The problem is that fetch paths are actually only part of the solution for things like Select N+1. One very powerful option that we have with NHibernate is the use of Future Queries, and we can utilize that feature to significantly reduce both the number of time that we have to go to the database and the size of the data that we have to read from it.

Except… this design means that I am pretty much unable to implement this sort of  behavior. I will have to drastically change the system design before I can actually do a meaningful performance improvement.

I see this sort of problem all the time when I am doing code reviews. And the problem with this is that it is usually a stop ship issue because we literally cannot fix things properly without doing a lot of very painful changes.

Now, allow me to explain the underlying logic behind this post. Reading from the database is a common operation, and it should be treated as such. There should be very few abstractions involved, because there isn’t much to abstract. For the vast majority of cases, there is no logic involved in read operations, and even when there is, it is most often cross cutting logic. The answer that I give for things like "well, so how can I apply security filtering” is that you throw that into an extension method and do something like this:

var query = 
  (
        from post in session.Query<Post>()
        where post.DueDate > DateTime.Now 
        select post
   )
   .FilterAccordingToUserPermissions(CurrentUser)
   .ToList();

This make it very easy to review such queries and see that the appropriate actions where taken, and this type of action is only required when you can’t handle this as truly a part of the infrastructure.

It is also important that I am talking specifically about read operations here. For write operations, the situation is (slightly) different. Write operations usually have business logic, and you want to keep that separate. I would still want to avoid doing anything too abstract, and I would certainly not introduce a repository for writes.

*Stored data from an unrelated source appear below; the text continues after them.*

def fred_alt (string : String) (bones : String) : String :=
  let runs := fredAltRuns string bones
  match PySem.List.max? (runs.map Prod.snd) (fun x => x) with
  | none => ""   -- unreached under Pre_: Python raises ValueError on the empty string
  | some best =>
    -- min(string.index(c) for c, score in runs if score == best); every run char occurs
    -- in string, so string.index raises nowhere (index? is some; the getD 0 is unreached)
    match PySem.List.min?
        ((runs.filter (fun r => r.2 == best)).map
          (fun r => (PySem.List.index? string.toList r.1).getD 0)) (fun x => x) with
    | none => ""
    | some i =>
      match PySem.List.pyGet? string.toList (i : Int) with
      | some ch => String.mk [ch]
      | none => ""

-- ===== PRECONDITION & SPEC =====
-- Pre_ excludes only the empty string, on which both A and B raise ValueError (max of empty sequence).
def Pre_fred (string : String) (bones : String) : Prop := string ≠ ""
instance (string : String) (bones : String) : Decidable (Pre_fred string bones) := by unfold Pre_fred; infer_instance
def pvWitness_fred : String × String := ("banana", "a")

def Spec_fred (string : String) (bones : String) (out : String) : Prop := out = fred_alt string bones
instance (string : String) (bones : String) (out : String) : Decidable (Spec_fred string bones out) := by unfold Spec_fred; infer_instance

-- ===== CLAIM (what is proved, stated in full; the proofs are below) =====
def Claim_equal_fred : Prop := ∀ (string : String) (bones : String), Dom_fred string bones → Pre_fred string bones → Spec_fred string bones (fred string bones)

-- ===== LEMMAS AND PROOFS =====

-- the weighted score of a character: occurrences plus 4 iff it is the bones character
def fredScore (bones : String) (l : List Char) (c : Char) : Int :=
  (l.count c : Int) + (if String.mk [c] = bones then 4 else 0)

What I would do is either create a service layer for writes that handle the actual business of doing writes, but (and this is important), I would only do so if there is actually logic to be executed. If this is merely a simple CUD operation that we are executing, there is really very little point to going with a service. Yes, that means using NHibernate directly from the controller method to save whatever it is that you are editing, assuming that there is nothing that requires business logic there.

To be frank, for the pieces that actually require business logic, I would probably prefer to avoid an explicit service implementation and move to using an internal publish / subscribe (event publisher) in order to have a nicer internal architecture. But at that point, it is more of a preference than anything else.

To summarize, do try to avoid needless complexity. Getting data from the database is a common operation, and should be treated as such. Adding additional layers of abstractions usually only make it hard. Worse, it creates, in your own application code, the sort of procedural operations that made it so hard to work with systems using Stored Procedures.

You want to avoid that, it was a bad time, and we don’t want to go back there. But code such as the above is literally something that you would write for those sort of systems, where you have only the pre-defined paths for accessing the data store.

It is no longer the case, and it is time that our code started acknowledging this fact.